7 Mayıs 1943’te İstanbul’da ölen ve Zincirlikuyu Mezarlığı’nda toprağa verilen Fethi Okyar; Cumhuriyet’i kuran öncü kadro içinde yer almış, başbakanlık, Türkiye Büyük Millet Meclisi (TBMM) Başkanlığı yapmış, bakanlık görevlerinde bulunmuş ve Atatürk’ün önerisiyle kurulan muhalefet partisi Serbest Cumhuriyet Fırkası’nı yönetmişti. Yaşamı boyunca Atatürk’ün en yakın kişisel arkadaşlarından biriydi. Fethi Okyar diplomatik yetenekleri ve ılımlı, akılcı kişiliğiyle her dönemde saygı topladı. İngiltere ve Amerika’da uygulandığı biçimiyle, ulus iradesine dayanan demokratik, liberal ve pragmatik bir siyasi görüşü savunmuştu. İngilizler tarafından Malta’ya sürüldükten sonra bile İngiltere’ye olan yakınlığını kaybetmedi. İngiltere’nin Ankara büyükelçisi onun için anılarına; “Moğol yüzlü, alçakgönüllü bir insan ve İngilizce bilen çok çekici eşi var” diye not düşmüştür.

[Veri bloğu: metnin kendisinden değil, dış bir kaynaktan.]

theorem sweep_line_intersection_changed : Claim_changed_sweep_line_intersection := by
  unfold Claim_changed_sweep_line_intersection
  refine ⟨by decide, by decide, ?_, by decide, by decide⟩
  have ht := sweep_line_intersection_tight pvDiffWitness_sweep_line_intersection
    (by decide) (by decide)
  have hb : sweep_line_intersection_alt pvDiffWitness_sweep_line_intersection = true := by decide
  rw [hb] at ht
  show sweep_line_intersection pvDiffWitness_sweep_line_intersection = false
  exact Bool.eq_false_iff.mpr ht
-- pv_equiv track=rewrite | github.com/Xytricit/lupi-fy.com | recommend/utils.py | _apply_diversity_rules
-- ===== SOURCE A (Python) =====
-- def _apply_diversity_rules(scored_candidates, limit):
--     """Apply anti-fatigue and diversity rules."""
--     result = []
--     creator_counts = {}
--
--     for candidate, score in scored_candidates:
--         if len(result) >= limit:
--             break
--
--         # Skip if creator has appeared 3x already
--         creator_id = candidate.get('creator_id')
--         if creator_id:
--             count = creator_counts.get(creator_id, 0)
--             if count >= 3:
--                 continue
--             creator_counts[creator_id] = count + 1
--
--         result.append(candidate)
--
--     return result
-- ===== SOURCE B (Python) =====
-- def _apply_diversity_rules(scored_candidates, limit):
--     """Apply anti-fatigue and diversity rules.
--
--     Different decomposition: filter ALL candidates with a stateful per-creator
--     predicate (cap of 3 per truthy creator_id; falsy creator_ids always pass
--     and are never counted), then take the limit with one final slice instead
--     of an early-exit break.
--     """
--     counts = {}
--
--     def _keep(candidate):
--         creator_id = candidate.get('creator_id')
--         if not creator_id:
--             return True
--         n = counts.get(creator_id, 0)
--         if n >= 3:
--             return False
--         counts[creator_id] = n + 1
--         return True
--
--     filtered = [candidate for candidate, _score in scored_candidates if _keep(candidate)]
--     return filtered[:max(limit, 0)]
-- ===== Notes on version B (the rewrite author's own statement) =====
-- stated objective: alternative
-- what changed: B replaces A's early-exit break-on-limit loop by a stateful-predicate comprehension that diversity-filters ALL candidates, then applies the limit with one final slice filtered[:max(limit, 0)].
import Mathlib
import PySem

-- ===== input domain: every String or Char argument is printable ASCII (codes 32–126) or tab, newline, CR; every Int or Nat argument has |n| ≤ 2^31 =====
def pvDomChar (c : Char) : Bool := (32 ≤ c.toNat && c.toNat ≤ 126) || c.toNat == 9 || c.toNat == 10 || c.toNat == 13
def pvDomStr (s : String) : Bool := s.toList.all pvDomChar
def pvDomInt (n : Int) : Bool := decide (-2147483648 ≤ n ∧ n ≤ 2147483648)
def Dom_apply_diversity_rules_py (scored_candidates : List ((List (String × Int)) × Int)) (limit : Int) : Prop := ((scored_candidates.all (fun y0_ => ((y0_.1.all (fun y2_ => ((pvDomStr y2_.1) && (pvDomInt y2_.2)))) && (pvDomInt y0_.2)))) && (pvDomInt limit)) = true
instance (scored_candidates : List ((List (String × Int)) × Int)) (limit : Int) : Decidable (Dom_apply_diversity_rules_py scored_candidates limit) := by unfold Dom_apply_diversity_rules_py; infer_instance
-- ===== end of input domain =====

-- B replaces A's break-on-limit loop by filtering ALL candidates and then taking one final
-- slice filtered[:max(limit, 0)] — a different decomposition (objective: alternative, same value).

-- ===== PORT A =====
-- A's loop: break when len(result) >= limit, skip creators already counted 3 times
-- (falsy creator_id is appended without counting).
def pvALoop (limit : Int) : List ((List (String × Int)) × Int) → List (List (String × Int)) → PySem.Dict Int Int → List (List (String × Int))
  | [], res, _ => res
  | (cand, _score) :: rest, res, counts =>
    if PySem.List.len res ≥ limit then res
    else
      match PySem.Dict.get? (PySem.Dict.mk cand) "creator_id" with
      | some cid =>
        if cid ≠ 0 then
          let count := counts.getD cid 0
          if count ≥ 3 then pvALoop limit rest res counts
          else pvALoop limit rest (res ++ [cand]) (counts.insert cid (count + 1))
        else pvALoop limit rest (res ++ [cand]) counts
      | none => pvALoop limit rest (res ++ [cand]) counts

def apply_diversity_rules_py (scored_candidates : List ((List (String × Int)) × Int)) (limit : Int) : List (List (String × Int)) :=
  pvALoop limit scored_candidates [] PySem.Dict.empty

-- ===== PORT B =====
-- B's stateful predicate _keep: (keep-this-candidate?, updated counts).
def pvKeep (counts : PySem.Dict Int Int) (candidate : List (String × Int)) : Bool × PySem.Dict Int Int :=
  match PySem.Dict.get? (PySem.Dict.mk candidate) "creator_id" with
  | none => (true, counts)
  | some cid =>
    if cid = 0 then (true, counts)
    else
      let n := counts.getD cid 0
      if n ≥ 3 then (false, counts)
      else (true, counts.insert cid (n + 1))

-- The filtering comprehension, threading counts left to right.
def pvFilter (counts : PySem.Dict Int Int) : List ((List (String × Int)) × Int) → List (List (String × Int))
  | [] => []
  | (cand, _score) :: rest =>
    let kc := pvKeep counts cand
    if kc.1 then cand :: pvFilter kc.2 rest else pvFilter kc.2 rest

def apply_diversity_rules_py_alt (scored_candidates : List ((List (String × Int)) × Int)) (limit : Int) : List (List (String × Int)) :=
  (pvFilter PySem.Dict.empty scored_candidates).take (max limit 0).toNat

-- ===== PRECONDITION & SPEC =====
def Spec_apply_diversity_rules_py (scored_candidates : List ((List (String × Int)) × Int)) (limit : Int) (out : List (List (String × Int))) : Prop := out = apply_diversity_rules_py_alt scored_candidates limit
instance (scored_candidates : List ((List (String × Int)) × Int)) (limit : Int) (out : List (List (String × Int))) : Decidable (Spec_apply_diversity_rules_py scored_candidates limit out) := by unfold Spec_apply_diversity_rules_py; infer_instance

-- ===== CLAIM (what is proved, stated in full; the proofs are below) =====
def Claim_equal_apply_diversity_rules_py : Prop := ∀ (scored_candidates : List ((List (String × Int)) × Int)) (limit : Int), Dom_apply_diversity_rules_py scored_candidates limit → Spec_apply_diversity_rules_py scored_candidates limit (apply_diversity_rules_py scored_candidates limit)

-- ===== LEMMAS AND PROOFS =====

-- A's break-at-limit loop is prefix-taking from B's full filtered list.
theorem pvALoop_eq_filter_take (limit : Int) (l : List ((List (String × Int)) × Int)) :
    ∀ (res : List (List (String × Int))) (counts : PySem.Dict Int Int),
      pvALoop limit l res counts = res ++ (pvFilter counts l).take (limit - res.length).toNat := by
  induction l with
  | nil => intro res counts; simp [pvALoop, pvFilter]
  | cons hd tl ih =>
    intro res counts
    obtain ⟨cand, score⟩ := hd
    by_cases hlim : PySem.List.len res ≥ limit
    · have h0 : (limit - (res.length : Int)).toNat = 0 := by
        simp [PySem.List.len_eq] at hlim; omega
      simp only [pvALoop]
      rw [if_pos hlim, h0]
      simp
    · have hlt : (res.length : Int) < limit := by
        simp [PySem.List.len_eq] at hlim; omega
      have htake : ∀ (x : List (String × Int)) (xs : List (List (String × Int))),
          (x :: xs).take (limit - (res.length : Int)).toNat
            = x :: xs.take (limit - ((res.length : Int) + 1)).toNat := by
        intro x xs
        have : (limit - (res.length : Int)).toNat
            = (limit - ((res.length : Int) + 1)).toNat + 1 := by omega
        simp [this]
      simp only [pvALoop, hlim, if_false, pvFilter]
      cases hg : PySem.Dict.get? (PySem.Dict.mk cand) "creator_id" with
      | none =>
        rw [ih (res ++ [cand]) counts]
        simp only [pvKeep, hg, if_pos]
        rw [htake]
        have hlen : (((res ++ [cand]).length : ℕ) : ℤ) = (res.length : ℤ) + 1 := by
          simp
        rw [hlen]
        simp
      | some cid =>
        by_cases hz : cid = 0
        · subst hz
          simp only [ne_eq, not_true_eq_false, if_false]
          rw [ih (res ++ [cand]) counts]
          simp only [pvKeep, hg, if_pos]
          rw [htake]
          have hlen : (((res ++ [cand]).length : ℕ) : ℤ) = (res.length : ℤ) + 1 := by
            simp
          rw [hlen]
          simp
        · by_cases hc : counts.getD cid 0 ≥ 3
          · simp only [ne_eq, hz, not_false_eq_true, if_true]
            rw [if_pos hc, ih res counts]
            simp [pvKeep, hg, hz, hc]
          · simp only [ne_eq, hz, not_false_eq_true, if_true]
            rw [if_neg hc, ih (res ++ [cand]) (counts.insert cid (counts.getD cid 0 + 1))]
            simp only [pvKeep, hg, hz, hc, if_false, if_true]
            rw [htake]
            have hlen : (((res ++ [cand]).length : ℕ) : ℤ) = (res.length : ℤ) + 1 := by
              simp
            rw [hlen]
            simp

-- ===== VERDICT (by name: the statement is the Claim_ definition above) =====
theorem apply_diversity_rules_py_spec : Claim_equal_apply_diversity_rules_py := by
  intro sc limit _
  unfold Spec_apply_diversity_rules_py apply_diversity_rules_py apply_diversity_rules_py_alt
  rw [pvALoop_eq_filter_take]
  simp only [List.nil_append, List.length_nil, Nat.cast_zero, Int.sub_zero]
  congr 1
  omega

İttihat ve Terakki içinde önemli görevler üstlendiği halde parti üst yönetiminin yolsuzluk ve cinnetlerinden uzak durdu; bu sayede İttihat ve Terakki’nin çöküşünden sonra da kişisel saygınlığını koruyabildi. Yakın arkadaşı Rauf (Orbay) Bey’ın tersine, siyasi kariyeri boyunca Mustafa Kemal’e ters düşmemeyi başardı. Uzun süre İsmet İnönü’nün başlıca rakibi olarak görüldüğü halde 1938’den sonra onunla barıştı ve yeniden üst düzey siyasi mevkilere getirildi. Yayımlanmış anı ağırlıklı üç kitabı vardır.

ESERLERİ:

Bolayır Muharebesinde Adem-i Muvaffakiyetin Esbabı (İstanbul 1941), Üç Devirde Bir Adam (Yay. Haz: Cemal Kutay, 1980), Fethi Okyar’ın Anıları: Atatürk, Okyar ve Çok Partili Türkiye (Yay. Haz: Osman Okyar - Mehmet Seyitdanlıoğlu, 1997).

HAKKINDA: İbrahim Alâeddin Gövsa / Türk Meşhurları (1946), Türkiye 1923-1973 Ansiklopedisi (c. 3, 1974), M. Orhan Bayrak / İstanbul’da Gömülü Meşhur Adamlar: 1453- 1978 (s. 260, 1979), Baki Kurtuluş / Tarihsel Olaylarla Söylev (s. 348, 1985), Osman Okyar / Mehmet Seyitdanlıoğlu / Fethi Okyar’ın Anıları Atatürk-Okyar ve Çok Partili Türkiye (1997), Ali Çakmak / Fethi Okyar’ın Anıları (Virgül, 1998), Kemal Öztürk / İlk Meclis (s.118-119, 1999), Niyazi Hüseyin Bahtiyar / Balkanlar’da Türk Ünlüleri (c. 2, 2002), Süleyman Yeşilyurt / Türkiye’nin Başbakanları (2006), Sema Dülger / Dünden Bugüne Devin Zirvesindekiler (2007).